**TASK STATEMENT:**
Where the records below show a line containing "cases hgl : (b :: bs).getLast? with", start copying; end with the line containing "theorem tag_exemplar_spec : Claim_equal_tag_exemplar", and copy it too.

**Stored items:**
-- pv_equiv track=rewrite | github.com/Dagobert42/Prompt-Based-Data-Augmentation-for-Semantic-Frames | helpers/text_processing.py | tag_exemplar
-- ===== SOURCE A (Python) =====
-- def tag_exemplar(sentence, labels):
--     sample = ""
--     # TODO: let user define null label
--     last_label = "null"
--
--     for word, label in zip(sentence, labels):
--         if label != last_label and last_label != "null":
--                 sample += f"</{last_label}> "
--         if label != last_label and label != "null":
--                 sample += f"<{label}> "
--         sample += word + " "
--         last_label = label
--
--     sample = sample.strip(" . ")
--     if last_label != "null":
--         sample += f" </{last_label}> "
--     return sample + '.'
-- ===== SOURCE B (Python) =====
-- def _runs(pairs):
--     # split the zipped (word, label) pairs into maximal runs of equal labels
--     runs = []
--     i = 0
--     n = len(pairs)
--     while i < n:
--         lab = pairs[i][1]
--         j = i
--         while j < n and pairs[j][1] == lab:
--             j += 1
--         runs.append((lab, [w for w, _ in pairs[i:j]]))
--         i = j
--     return runs
--
--
-- def _render(runs):
--     # render each run: open tag, words, close tag (the last run is left open)
--     s = ""
--     for k, (lab, words) in enumerate(runs):
--         if lab != "null":
--             s += "<" + lab + "> "
--         for w in words:
--             s += w + " "
--         if lab != "null" and k + 1 < len(runs):
--             s += "</" + lab + "> "
--     return s
--
--
-- def tag_exemplar(sentence, labels):
--     runs = _runs(list(zip(sentence, labels)))
--     sample = _render(runs).strip(" . ")
--     if runs and runs[-1][0] != "null":
--         sample += " </" + runs[-1][0] + "> "
--     return sample + '.'
-- ===== Notes on version B (the rewrite author's own statement) =====
-- stated objective: idiomatic
-- what changed: Replaces A's per-word lookback state machine with a two-phase decomposition: first split the zipped pairs into maximal runs of equal labels, then render each run with its open tag, words and close tag (leaving the last run open), reusing the same strip/final-close tail.
import Mathlib
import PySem

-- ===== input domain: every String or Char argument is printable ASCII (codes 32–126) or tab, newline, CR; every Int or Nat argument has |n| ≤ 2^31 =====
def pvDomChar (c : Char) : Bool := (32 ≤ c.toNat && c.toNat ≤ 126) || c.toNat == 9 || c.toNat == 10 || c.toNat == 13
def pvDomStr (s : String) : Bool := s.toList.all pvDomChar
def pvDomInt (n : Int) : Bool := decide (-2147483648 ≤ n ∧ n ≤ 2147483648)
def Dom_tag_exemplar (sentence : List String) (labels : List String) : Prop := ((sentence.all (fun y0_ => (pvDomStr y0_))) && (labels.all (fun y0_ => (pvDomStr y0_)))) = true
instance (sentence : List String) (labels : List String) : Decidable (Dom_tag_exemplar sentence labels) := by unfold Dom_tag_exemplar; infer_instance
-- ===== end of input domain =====

-- B replaces A's per-word lookback state machine with an explicit runs-of-equal-labels decomposition (idiomatic, same cost).

-- ===== PORT A =====
-- the loop body of A, one step per (word, label) pair; state = (sample, last_label)
def pvAStep (st : String × String) (wl : String × String) : String × String :=
  let sample := st.1
  let last_label := st.2
  let word := wl.1
  let label := wl.2
  let sample := if label != last_label && last_label != "null" then sample ++ "</" ++ last_label ++ "> " else sample
  let sample := if label != last_label && label != "null" then sample ++ "<" ++ label ++ "> " else sample
  (sample ++ word ++ " ", label)

def tag_exemplar (sentence : List String) (labels : List String) : String :=
  let st := (sentence.zip labels).foldl pvAStep ("", "null")
  let sample := PySem.Str.stripChars st.1 " . "
  let sample := if st.2 != "null" then sample ++ " </" ++ st.2 ++ "> " else sample
  sample ++ "."

-- ===== PORT B =====
-- _runs: split the zipped pairs into maximal runs of equal labels
def pvRuns : List (String × String) → List (String × List String)
  | [] => []
  | (w, l) :: rest =>
    (l, w :: (rest.takeWhile (fun p => p.2 == l)).map Prod.fst) :: pvRuns (rest.dropWhile (fun p => p.2 == l))
termination_by ps => ps.length
decreasing_by
  simp only [List.length_cons]
  exact Nat.lt_succ_of_le (List.length_dropWhile_le _ _)

-- _render: open tag, words, close tag (the last run is left open)
def pvRender : List (String × List String) → String
  | [] => ""
  | (lab, ws) :: rest =>
    let s := ""
    let s := if lab != "null" then s ++ "<" ++ lab ++ "> " else s
    let s := ws.foldl (fun a w => a ++ w ++ " ") s
    let s := if lab != "null" && !rest.isEmpty then s ++ "</" ++ lab ++ "> " else s
    s ++ pvRender rest

def tag_exemplar_alt (sentence : List String) (labels : List String) : String :=
  let runs := pvRuns ((sentence.zip labels))
  let sample := PySem.Str.stripChars (pvRender runs) " . "
  let sample :=
    match runs.getLast? with
    | some r => if r.1 != "null" then sample ++ " </" ++ r.1 ++ "> " else sample
    | none => sample
  sample ++ "."

-- ===== PRECONDITION & SPEC =====
def Spec_tag_exemplar (sentence : List String) (labels : List String) (out : String) : Prop := out = tag_exemplar_alt sentence labels
instance (sentence : List String) (labels : List String) (out : String) : Decidable (Spec_tag_exemplar sentence labels out) := by unfold Spec_tag_exemplar; infer_instance

-- ===== CLAIM (what is proved, stated in full; the proofs are below) =====
def Claim_equal_tag_exemplar : Prop := ∀ (sentence : List String) (labels : List String), Dom_tag_exemplar sentence labels → Spec_tag_exemplar sentence labels (tag_exemplar sentence labels)

-- ===== LEMMAS AND PROOFS =====

-- the within-run word accumulator, and the A-loop characterised run by run
def pvW (ws : List String) : String := ws.foldl (fun a w => a ++ w ++ " ") ""

def pvLastOf (prev : String) (ps : List (String × String)) : String :=
  ps.foldl (fun _ p => p.2) prev

-- A's interleaving written per run: close the previous label, open this one, words, recurse
def pvRenderFrom (prev : String) : List (String × List String) → String
  | [] => ""
  | (lab, ws) :: rest =>
    (if prev != "null" then "</" ++ prev ++ "> " else "") ++
    (if lab != "null" then "<" ++ lab ++ "> " else "") ++
    pvW ws ++ pvRenderFrom lab rest

theorem pvW_foldl (ws : List String) (s : String) :
    ws.foldl (fun a w => a ++ w ++ " ") s = s ++ pvW ws := by
  induction ws generalizing s with
  | nil => simp [pvW]
  | cons w ws ih =>
    simp only [List.foldl_cons, pvW]
    rw [ih, ih (("" : String) ++ w ++ " ")]
    simp [String.append_assoc]

theorem pvW_cons (w : String) (ws : List String) :
    pvW (w :: ws) = w ++ " " ++ pvW ws := by
  rw [pvW, List.foldl_cons, pvW_foldl]
  simp [pvW]

theorem pv_run_fold (ps : List (String × String)) (lab : String)
    (h : ∀ p ∈ ps, p.2 = lab) (s : String) :
    ps.foldl pvAStep (s, lab) = (s ++ pvW (ps.map Prod.fst), lab) := by
  induction ps generalizing s with
  | nil => simp [pvW]
  | cons p ps ih =>
    have hp : p.2 = lab := h p (List.mem_cons_self ..)
    simp only [List.foldl_cons, pvAStep, hp, bne_self_eq_false, Bool.false_and, if_neg Bool.false_ne_true]
    rw [ih (fun q hq => h q (List.mem_cons_of_mem _ hq)), List.map_cons, pvW_cons]
    simp [String.append_assoc]

theorem pv_lastOf_run (ps : List (String × String)) (lab : String)
    (h : ∀ p ∈ ps, p.2 = lab) : pvLastOf lab ps = lab := by
  induction ps with
  | nil => rfl
  | cons p ps ih =>
    simp only [pvLastOf, List.foldl_cons] at *
    rw [h p (List.mem_cons_self ..)]
    exact ih (fun q hq => h q (List.mem_cons_of_mem _ hq))

theorem pv_head_dropWhile {α : Type} (p : α → Bool) (l : List α) :
    ∀ x ∈ (l.dropWhile p).head?, p x = false := by
  induction l with
  | nil => simp
  | cons a l ih =>
    intro x hx
    by_cases hpa : p a
    · rw [List.dropWhile_cons_of_pos hpa] at hx; exact ih x hx
    · rw [List.dropWhile_cons_of_neg hpa] at hx
      simp only [List.head?_cons, Option.mem_some_iff] at hx
      subst hx; simpa using hpa

theorem pv_loop_spec (ps : List (String × String)) :
    ∀ s prev, (∀ p ∈ ps.head?, prev = "null" ∨ p.2 ≠ prev) →
    ps.foldl pvAStep (s, prev) = (s ++ pvRenderFrom prev (pvRuns ps), pvLastOf prev ps) := by
  induction ps using pvRuns.induct with
  | case1 => intro s prev _; simp [pvRenderFrom, pvRuns, pvLastOf]
  | case2 w l rest ih =>
    intro s prev hh
    have hl : prev = "null" ∨ l ≠ prev := by
      have := hh (w, l); simpa using this
    -- the first step of the loop
    have hclose : (l != prev && prev != "null") = (prev != "null") := by
      rcases hl with h | h
      · subst h; simp
      · simp [bne_iff_ne, h]
    have hopen : (l != prev && l != "null") = (l != "null") := by
      by_cases hlp : l = prev
      · rcases hl with h | h
        · subst h; simp [hlp]
        · exact absurd hlp h
      · simp [bne_iff_ne, hlp]
    have hstep : pvAStep (s, prev) (w, l) =
        ((s ++ (if prev != "null" then "</" ++ prev ++ "> " else "")
           ++ (if l != "null" then "<" ++ l ++ "> " else "")) ++ w ++ " ", l) := by
      simp only [pvAStep, hclose, hopen]
      split_ifs <;> simp [← String.append_assoc]
    -- split the tail into the rest of this run and the remainder
    have hsplit : rest = rest.takeWhile (fun p => p.2 == l) ++ rest.dropWhile (fun p => p.2 == l) :=
      (List.takeWhile_append_dropWhile ..).symm
    have htake : ∀ p ∈ rest.takeWhile (fun p => p.2 == l), p.2 = l := by
      intro p hp
      have := List.mem_takeWhile_imp hp
      simpa using this
    have hdrop : ∀ p ∈ (rest.dropWhile (fun p => p.2 == l)).head?, l = "null" ∨ p.2 ≠ l := by
      intro p hp
      have := pv_head_dropWhile (fun p => p.2 == l) rest p hp
      right; simpa using this
    simp only [List.foldl_cons, hstep]
    conv_lhs => rw [hsplit]
    rw [List.foldl_append, pv_run_fold _ _ htake, ih _ _ hdrop]
    rw [Prod.mk.injEq]
    refine ⟨?_, ?_⟩
    · show _ = s ++ pvRenderFrom prev (pvRuns ((w, l) :: rest))
      rw [pvRuns]
      show _ = s ++ pvRenderFrom prev ((l, w :: _) :: _)
      rw [pvRenderFrom, pvW_cons]
      simp [String.append_assoc]
    · show _ = pvLastOf prev ((w, l) :: rest)
      conv_rhs => rw [show ((w, l) :: rest) = ((w, l) :: rest.takeWhile (fun p => p.2 == l)) ++ rest.dropWhile (fun p => p.2 == l) by rw [List.cons_append, ← hsplit]]
      simp only [pvLastOf, List.foldl_append, List.foldl_cons]
      congr 1
      exact (pv_lastOf_run _ _ htake).symm

theorem pv_renderFrom_eq (rs : List (String × List String)) :
    ∀ prev, pvRenderFrom prev rs =
      (if prev != "null" && !rs.isEmpty then "</" ++ prev ++ "> " else "") ++ pvRender rs := by
  induction rs with
  | nil => intro prev; simp [pvRenderFrom, pvRender]
  | cons r rest ih =>
    intro prev
    obtain ⟨lab, ws⟩ := r
    rw [pvRenderFrom, pvRender, ih lab]
    simp only [List.isEmpty_cons, Bool.not_false, Bool.and_true]
    rw [pvW_foldl]
    split_ifs <;> simp_all [pvW, String.append_assoc]

theorem pv_lastOf_runs (ps : List (String × String)) :
    ∀ prev, pvLastOf prev ps =
      (match (pvRuns ps).getLast? with | none => prev | some r => r.1) := by
  induction ps using pvRuns.induct with
  | case1 => intro prev; simp [pvLastOf, pvRuns]
  | case2 w l rest ih =>
    intro prev
    have hsplit : rest = rest.takeWhile (fun p => p.2 == l) ++ rest.dropWhile (fun p => p.2 == l) :=
      (List.takeWhile_append_dropWhile ..).symm
    have htake : ∀ p ∈ rest.takeWhile (fun p => p.2 == l), p.2 = l := by
      intro p hp; have := List.mem_takeWhile_imp hp; simpa using this
    have hstep : pvLastOf prev ((w, l) :: rest) = pvLastOf l (rest.dropWhile (fun p => p.2 == l)) := by
      conv_lhs => rw [show ((w, l) :: rest) = ((w, l) :: rest.takeWhile (fun p => p.2 == l)) ++ rest.dropWhile (fun p => p.2 == l) by rw [List.cons_append, ← hsplit]]
      simp only [pvLastOf, List.foldl_append, List.foldl_cons]
      congr 1
      exact pv_lastOf_run _ _ htake
    rw [hstep, ih, pvRuns]
    cases h : pvRuns (rest.dropWhile (fun p => p.2 == l)) with
    | nil => simp
    | cons b bs =>
      rw [List.getLast?_cons_cons]
      cases hgl : (b :: bs).getLast? with
      | none => simp [List.getLast?_eq_none_iff] at hgl
      | some x => rfl


-- ===== VERDICT (by name: the statement is the Claim_ definition above) =====
theorem tag_exemplar_spec : Claim_equal_tag_exemplar := by
  intro sentence labels _
  show tag_exemplar sentence labels = tag_exemplar_alt sentence labels
  unfold tag_exemplar tag_exemplar_alt
  have h := pv_loop_spec (sentence.zip labels) "" "null" (by intro p _; left; rfl)
  rw [h, pv_renderFrom_eq]
  have hlast := pv_lastOf_runs (sentence.zip labels) "null"
  simp only [bne_self_eq_false, Bool.false_and, if_neg Bool.false_ne_true, String.empty_append, hlast]
  cases (pvRuns (sentence.zip labels)).getLast? with
  | none => simp
  | some r => rfl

**EXERCISE OUTPUT:**
      cases hgl : (b :: bs).getLast? with
      | none => simp [List.getLast?_eq_none_iff] at hgl
      | some x => rfl


-- ===== VERDICT (by name: the statement is the Claim_ definition above) =====
theorem tag_exemplar_spec : Claim_equal_tag_exemplar := by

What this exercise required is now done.